(Collected data)
-- pv_equiv track=rewrite | github.com/algorithm-yeoun/Algorithm | 프로그래머스/0/120864. 숨어있는 숫자의 덧셈 （2）/숨어있는 숫자의 덧셈 （2）.py | solution
-- ===== SOURCE A (Python) =====
-- def solution(my_string):
--     num_str=''
--     for i in my_string:
--         if i.isalpha():
--             num_str+=' '
--         else:
--             num_str+=i
--
--     return sum(int(i) for i in num_str.split())
-- ===== SOURCE B (Python) =====
-- def solution(my_string):
--     total = 0
--     buf = ''
--     for ch in my_string:
--         if ch.isalpha() or ch.isspace():
--             if buf:
--                 total += int(buf)
--                 buf = ''
--         else:
--             buf += ch
--     if buf:
--         total += int(buf)
--     return total
-- ===== Notes on version B (the rewrite author's own statement) =====
-- stated objective: faster
-- what changed: B is a one-pass inline tokenizer with a running total and a token buffer, eliminating A's intermediate rebuilt string, the split() pass and the generator-sum pass.
-- outside the precondition, e.g. on solution('1.2'): A raises ValueError, B raises ValueError
import Mathlib
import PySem

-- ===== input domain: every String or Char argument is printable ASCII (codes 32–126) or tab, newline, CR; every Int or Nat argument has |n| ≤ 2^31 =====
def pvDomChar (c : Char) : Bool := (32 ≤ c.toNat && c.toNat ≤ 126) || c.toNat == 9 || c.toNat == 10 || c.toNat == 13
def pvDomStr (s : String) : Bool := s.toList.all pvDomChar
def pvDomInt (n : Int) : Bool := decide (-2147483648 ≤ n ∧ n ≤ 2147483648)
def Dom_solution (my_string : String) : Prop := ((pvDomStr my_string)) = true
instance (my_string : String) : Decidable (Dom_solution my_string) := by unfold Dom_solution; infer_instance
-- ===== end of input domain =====

-- B replaces A's rebuild-string + split + sum (three passes) with one inline tokenizer pass
-- keeping a token buffer and a running total.

-- ===== PORT A =====
def solution (my_string : String) : Int :=
  let num_str := my_string.toList.foldl
    (fun acc i => if PySem.Chars.isalpha i then acc ++ [' '] else acc ++ [i]) []
  ((PySem.Chars.split₀ num_str).map (fun t => (PySem.Int.ofChars? t).getD 0)).sum

-- ===== PORT B =====
def altStep (st : Int × List Char) (ch : Char) : Int × List Char :=
  if PySem.Chars.isalpha ch || PySem.Chars.isspace ch then
    if st.2 ≠ [] then (st.1 + (PySem.Int.ofChars? st.2).getD 0, []) else st
  else (st.1, st.2 ++ [ch])

def solution_alt (my_string : String) : Int :=
  let st := my_string.toList.foldl altStep (0, [])
  if st.2 ≠ [] then st.1 + (PySem.Int.ofChars? st.2).getD 0 else st.1

-- ===== PRECONDITION & SPEC =====
-- the tokens (maximal runs of non-alpha non-whitespace characters) that int() is applied to
def pvTokens (cs : List Char) : List (List Char) :=
  PySem.Chars.split₀ (cs.map (fun c => if PySem.Chars.isalpha c then ' ' else c))

-- Pre_ excludes inputs where some token is not a valid int literal: Python A raises ValueError there.
def Pre_solution (my_string : String) : Prop :=
  ∀ t ∈ pvTokens my_string.toList, (PySem.Int.ofChars? t).isSome = true

instance (my_string : String) : Decidable (Pre_solution my_string) := by
  unfold Pre_solution; infer_instance

def pvWitness_solution : String := "a1b2 -3c"

def Spec_solution (my_string : String) (out : Int) : Prop := out = solution_alt my_string
instance (my_string : String) (out : Int) : Decidable (Spec_solution my_string out) := by
  unfold Spec_solution; infer_instance

-- ===== CLAIM (what is proved, stated in full; the proofs are below) =====
def Claim_equal_solution : Prop := ∀ (my_string : String), Dom_solution my_string → Pre_solution my_string → Spec_solution my_string (solution my_string)

-- ===== LEMMAS AND PROOFS =====

def tokVal (t : List Char) : Int := (PySem.Int.ofChars? t).getD 0

def sumTok (l : List (List Char)) : Int := (l.map tokVal).sum

lemma go_acc (cs cur : List Char) (acc : List (List Char)) :
    PySem.Chars.split₀.go cs cur acc = acc.reverse ++ PySem.Chars.split₀.go cs cur [] := by
  induction cs generalizing cur acc with
  | nil => simp [PySem.Chars.split₀.go]; split <;> simp
  | cons c rest ih =>
    simp only [PySem.Chars.split₀.go]
    split
    · split
      · exact ih [] acc
      · rw [ih [] (cur.reverse :: acc), ih [] [cur.reverse]]; simp
    · exact ih _ _

lemma buildA (cs : List Char) (acc : List Char) :
    cs.foldl (fun acc i => if PySem.Chars.isalpha i then acc ++ [' '] else acc ++ [i]) acc
      = acc ++ cs.map (fun c => if PySem.Chars.isalpha c then ' ' else c) := by
  induction cs generalizing acc with
  | nil => simp
  | cons c rest ih => simp only [List.foldl, List.map]; split <;> simp [ih]

lemma isspace_mapped (c : Char) :
    PySem.Chars.isspace (if PySem.Chars.isalpha c then ' ' else c)
      = (PySem.Chars.isalpha c || PySem.Chars.isspace c) := by
  by_cases h : PySem.Chars.isalpha c = true <;> simp [h]
  decide

lemma main_lemma (cs : List Char) (total : Int) (cur : List Char) :
    (let st := cs.foldl altStep (total, cur.reverse)
     if st.2 ≠ [] then st.1 + (PySem.Int.ofChars? st.2).getD 0 else st.1)
      = total + sumTok (PySem.Chars.split₀.go
          (cs.map (fun c => if PySem.Chars.isalpha c then ' ' else c)) cur []) := by
  induction cs generalizing total cur with
  | nil =>
    simp only [List.foldl, List.map, PySem.Chars.split₀.go]
    by_cases h : cur = []
    · simp [h, sumTok]
    · simp [h, List.isEmpty_iff, sumTok, tokVal]
  | cons c rest ih =>
    simp only [List.foldl, List.map, PySem.Chars.split₀.go, isspace_mapped]
    by_cases hd : (PySem.Chars.isalpha c || PySem.Chars.isspace c) = true
    · simp only [hd, if_pos, altStep]
      by_cases hc : cur = []
      · subst hc
        simp only [List.reverse_nil, ne_eq, not_true_eq_false, if_false,
          List.isEmpty_nil, if_true]
        exact ih total []
      · have hcr : cur.reverse ≠ [] := by simp [hc]
        simp only [hcr, if_pos, List.isEmpty_iff, hc, if_neg, ne_eq, not_false_eq_true]
        rw [go_acc _ [] [cur.reverse]]
        have := ih (total + (PySem.Int.ofChars? cur.reverse).getD 0) []
        simp only [List.reverse_nil] at this
        rw [this]
        simp [sumTok, tokVal]
        ring
    · have hal : PySem.Chars.isalpha c = false := by
        cases h' : PySem.Chars.isalpha c <;> simp [h'] at hd ⊢
      simp only [if_neg, Bool.not_eq_true, altStep, hal, Bool.false_or]
      have hsp : PySem.Chars.isspace c = false := by
        cases h' : PySem.Chars.isspace c <;> simp [hal, h'] at hd ⊢
      simp only [hsp, Bool.false_eq_true, if_neg, not_false_eq_true]
      have : cur.reverse ++ [c] = (c :: cur).reverse := by simp
      rw [this]
      exact ih total (c :: cur)

-- ===== VERDICT (by name: the statement is the Claim_ definition above) =====
theorem solution_spec : Claim_equal_solution := by
  intro s _ _
  show solution s = solution_alt s
  unfold solution solution_alt
  rw [buildA]
  simpa [PySem.Chars.split₀, sumTok, tokVal] using (main_lemma s.toList 0 []).symm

TASK INSTRUCTIONS:
Return each line from the records that includes the word "with".

EXERCISE RESPONSE:
-- what changed: B is a one-pass inline tokenizer with a running total and a token buffer, eliminating A's intermediate rebuilt string, the split() pass and the generator-sum pass.
-- B replaces A's rebuild-string + split + sum (three passes) with one inline tokenizer pass
  induction cs generalizing cur acc with
  induction cs generalizing acc with
  induction cs generalizing total cur with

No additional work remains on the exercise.